-- pv_equiv track=rewrite | github.com/subhankarshukla04/finance-digest | digest.py | format_summary_html
-- ===== SOURCE A (Python) =====
-- def format_summary_html(summary: str) -> str:
--     if not summary:
--         return ('<div class="section-block">'
--                 '<div class="section-hd">Analysis</div>'
--                 '<div class="section-body"><p style="color:var(--text-3)">Summary unavailable — see articles below.</p></div>'
--                 '</div>')
--
--     blocks = []
--     current_title = None
--     current_lines = []
--
--     for line in summary.splitlines():
--         line = line.strip()
--         if not line:
--             continue
--         if line.startswith("## "):
--             if current_title is not None:
--                 blocks.append((current_title, current_lines))
--             current_title = line[3:].strip()
--             current_lines = []
--         else:
--             current_lines.append(line)
--
--     if current_title is not None:
--         blocks.append((current_title, current_lines))
--
--     html = '<div class="analysis">'
--     for title, lines in blocks:
--         inner = ""
--         for line in lines:
--             if line.startswith(("• ", "- ", "* ")):
--                 inner += f'<p class="bullet">{line[2:].strip()}</p>\n'
--             else:
--                 inner += f'<p>{line}</p>\n'
--         html += (f'<div class="section-block">'
--                  f'<div class="section-hd">{title}</div>'
--                  f'<div class="section-body">{inner}</div>'
--                  f'</div>\n')
--     html += '</div>'
--     return html
-- ===== SOURCE B (Python) =====
-- def format_summary_html(summary: str) -> str:
--     """Single streaming pass: emit each section as soon as the next heading
--     closes it, instead of building an intermediate blocks list."""
--     if not summary:
--         return ('<div class="section-block">'
--                 '<div class="section-hd">Analysis</div>'
--                 '<div class="section-body"><p style="color:var(--text-3)">Summary unavailable — see articles below.</p></div>'
--                 '</div>')
--
--     html = '<div class="analysis">'
--     title = None
--     inner = ""
--
--     for raw in summary.splitlines():
--         line = raw.strip()
--         if not line:
--             continue
--         if line.startswith("## "):
--             if title is not None:
--                 html += (f'<div class="section-block">'
--                          f'<div class="section-hd">{title}</div>'
--                          f'<div class="section-body">{inner}</div>'
--                          f'</div>\n')
--             title = line[3:].strip()
--             inner = ""
--         elif title is not None:
--             if line.startswith(("• ", "- ", "* ")):
--                 inner += f'<p class="bullet">{line[2:].strip()}</p>\n'
--             else:
--                 inner += f'<p>{line}</p>\n'
--
--     if title is not None:
--         html += (f'<div class="section-block">'
--                  f'<div class="section-hd">{title}</div>'
--                  f'<div class="section-body">{inner}</div>'
--                  f'</div>\n')
--     return html + '</div>'
-- ===== Notes on version B (the rewrite author's own statement) =====
-- stated objective: simpler
-- what changed: Replaced A's two-phase design (collect an intermediate blocks list of (title, lines), then a second nested loop rendering it) by a single streaming pass that emits each section's HTML as soon as the next heading or the end of input closes it.
import Mathlib
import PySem

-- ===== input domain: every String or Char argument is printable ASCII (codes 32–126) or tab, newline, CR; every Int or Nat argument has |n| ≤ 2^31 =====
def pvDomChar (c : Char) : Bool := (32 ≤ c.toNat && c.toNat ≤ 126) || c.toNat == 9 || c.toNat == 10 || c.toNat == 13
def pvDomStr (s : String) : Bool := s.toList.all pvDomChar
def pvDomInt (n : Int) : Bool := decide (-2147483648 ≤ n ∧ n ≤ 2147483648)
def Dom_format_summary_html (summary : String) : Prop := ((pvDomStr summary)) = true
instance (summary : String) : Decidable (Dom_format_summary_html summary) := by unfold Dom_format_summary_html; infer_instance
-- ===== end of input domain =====

-- B replaces A's two-phase design (collect a blocks list, then render it) by one
-- streaming pass that emits each section's HTML as soon as it is closed (objective: simpler).

def pvEmptyMsg : String :=
  "<div class=\"section-block\"><div class=\"section-hd\">Analysis</div><div class=\"section-body\"><p style=\"color:var(--text-3)\">Summary unavailable — see articles below.</p></div></div>"

-- ===== PORT A =====
-- state: (blocks, current_title, current_lines)
def pvCollectA (st : List (String × List String) × Option String × List String)
    (raw : String) : List (String × List String) × Option String × List String :=
  let line := PySem.Str.strip raw
  if line = "" then st
  else if PySem.Str.startswith line "## " then
    match st with
    | (blocks, some t, ls) =>
        (blocks ++ [(t, ls)], some (PySem.Str.strip (PySem.Str.slice line (some 3) none)), [])
    | (blocks, none, _) =>
        (blocks, some (PySem.Str.strip (PySem.Str.slice line (some 3) none)), [])
  else
    match st with
    | (blocks, t?, ls) => (blocks, t?, ls ++ [line])

def pvParaA (line : String) : String :=
  if PySem.Str.startswith line "• " || PySem.Str.startswith line "- " ||
      PySem.Str.startswith line "* " then
    "<p class=\"bullet\">" ++ PySem.Str.strip (PySem.Str.slice line (some 2) none) ++ "</p>\n"
  else
    "<p>" ++ line ++ "</p>\n"

def pvRenderBlockA (html : String) (b : String × List String) : String :=
  html ++ ("<div class=\"section-block\"><div class=\"section-hd\">" ++ b.1 ++
    "</div><div class=\"section-body\">" ++
    (b.2.foldl (fun inner l => inner ++ pvParaA l) "") ++ "</div></div>\n")

def format_summary_html (summary : String) : String :=
  if summary = "" then pvEmptyMsg
  else
    let st := (PySem.Str.splitlines summary).foldl pvCollectA ([], none, [])
    let blocks :=
      match st with
      | (bs, some t, ls) => bs ++ [(t, ls)]
      | (bs, none, _) => bs
    (blocks.foldl pvRenderBlockA "<div class=\"analysis\">") ++ "</div>"

-- ===== PORT B =====
def pvParaB (line : String) : String :=
  if PySem.Str.startswith line "• " || PySem.Str.startswith line "- " ||
      PySem.Str.startswith line "* " then
    "<p class=\"bullet\">" ++ PySem.Str.strip (PySem.Str.slice line (some 2) none) ++ "</p>\n"
  else
    "<p>" ++ line ++ "</p>\n"

-- close the currently open section (title, inner), if any, onto html
def pvCloseB (html : String) (cur : Option (String × String)) : String :=
  match cur with
  | none => html
  | some (t, inner) =>
      html ++ ("<div class=\"section-block\"><div class=\"section-hd\">" ++ t ++
        "</div><div class=\"section-body\">" ++ inner ++ "</div></div>\n")

-- state: (html so far, open section as (title, inner))
def pvStepB (st : String × Option (String × String)) (raw : String) :
    String × Option (String × String) :=
  let line := PySem.Str.strip raw
  if line = "" then st
  else if PySem.Str.startswith line "## " then
    (pvCloseB st.1 st.2, some (PySem.Str.strip (PySem.Str.slice line (some 3) none), ""))
  else
    match st.2 with
    | none => st
    | some (t, inner) => (st.1, some (t, inner ++ pvParaB line))

def format_summary_html_alt (summary : String) : String :=
  if summary = "" then pvEmptyMsg
  else
    let st := (PySem.Str.splitlines summary).foldl pvStepB ("<div class=\"analysis\">", none)
    pvCloseB st.1 st.2 ++ "</div>"

-- ===== PRECONDITION & SPEC =====
def Spec_format_summary_html (summary : String) (out : String) : Prop := out = format_summary_html_alt summary
instance (summary : String) (out : String) : Decidable (Spec_format_summary_html summary out) := by unfold Spec_format_summary_html; infer_instance

-- ===== CLAIM (what is proved, stated in full; the proofs are below) =====
def Claim_equal_format_summary_html : Prop := ∀ (summary : String), Dom_format_summary_html summary → Spec_format_summary_html summary (format_summary_html summary)

-- ===== LEMMAS AND PROOFS =====

-- B's state corresponding to an A state, over a base html H
def pvAbs (H : String) (st : List (String × List String) × Option String × List String) :
    String × Option (String × String) :=
  (st.1.foldl pvRenderBlockA H,
   st.2.1.map (fun t => (t, st.2.2.foldl (fun inner l => inner ++ pvParaA l) "")))

lemma pvParaB_eq_paraA (line : String) : pvParaB line = pvParaA line := rfl

-- one loop step preserves the correspondence
lemma pvStep_abs (H : String) (st : List (String × List String) × Option String × List String)
    (raw : String) : pvStepB (pvAbs H st) raw = pvAbs H (pvCollectA st raw) := by
  obtain ⟨bs, t?, cl⟩ := st
  simp only [pvStepB, pvCollectA]
  by_cases h0 : PySem.Str.strip raw = ""
  · simp [h0]
  · by_cases h1 : PySem.Chars.startswith (PySem.Chars.strip raw.toList) ['#', '#', ' ']
    · cases t? <;> simp [h0, h1, pvAbs, pvCloseB, List.foldl_append, pvRenderBlockA]
    · cases t? <;> simp [h0, h1, pvAbs, List.foldl_append, pvParaB_eq_paraA]

-- the whole loop preserves it
lemma pvFold_abs (ls : List String) (H : String)
    (st : List (String × List String) × Option String × List String) :
    ls.foldl pvStepB (pvAbs H st) = pvAbs H (ls.foldl pvCollectA st) := by
  induction ls generalizing st with
  | nil => rfl
  | cons l ls ih => simp only [List.foldl_cons, pvStep_abs, ih]

-- closing the final section equals rendering the finalized blocks
lemma pvClose_abs (H : String) (st : List (String × List String) × Option String × List String) :
    pvCloseB (pvAbs H st).1 (pvAbs H st).2 =
      (match st with
        | (bs, some t, ls) => bs ++ [(t, ls)]
        | (bs, none, _) => bs).foldl pvRenderBlockA H := by
  obtain ⟨bs, t?, cl⟩ := st
  cases t? <;> simp [pvAbs, pvCloseB, List.foldl_append, pvRenderBlockA]

-- ===== VERDICT (by name: the statement is the Claim_ definition above) =====
theorem format_summary_html_spec : Claim_equal_format_summary_html := by
  intro summary _
  unfold Spec_format_summary_html format_summary_html format_summary_html_alt
  by_cases h : summary = ""
  · simp [h]
  · simp only [h, if_false]
    have habs : ("<div class=\"analysis\">", (none : Option (String × String))) =
        pvAbs "<div class=\"analysis\">" ([], none, []) := rfl
    rw [habs, pvFold_abs, pvClose_abs]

**PROBLEM STATEMENT**
Find the line with "def pvDomInt (n" in the material above. Reproduce it and each line after it up to and including the line with "-- ===== end of".

**RESULT OF THE TASK**
def pvDomInt (n : Int) : Bool := decide (-2147483648 ≤ n ∧ n ≤ 2147483648)
def Dom_format_summary_html (summary : String) : Prop := ((pvDomStr summary)) = true
instance (summary : String) : Decidable (Dom_format_summary_html summary) := by unfold Dom_format_summary_html; infer_instance
-- ===== end of input domain =====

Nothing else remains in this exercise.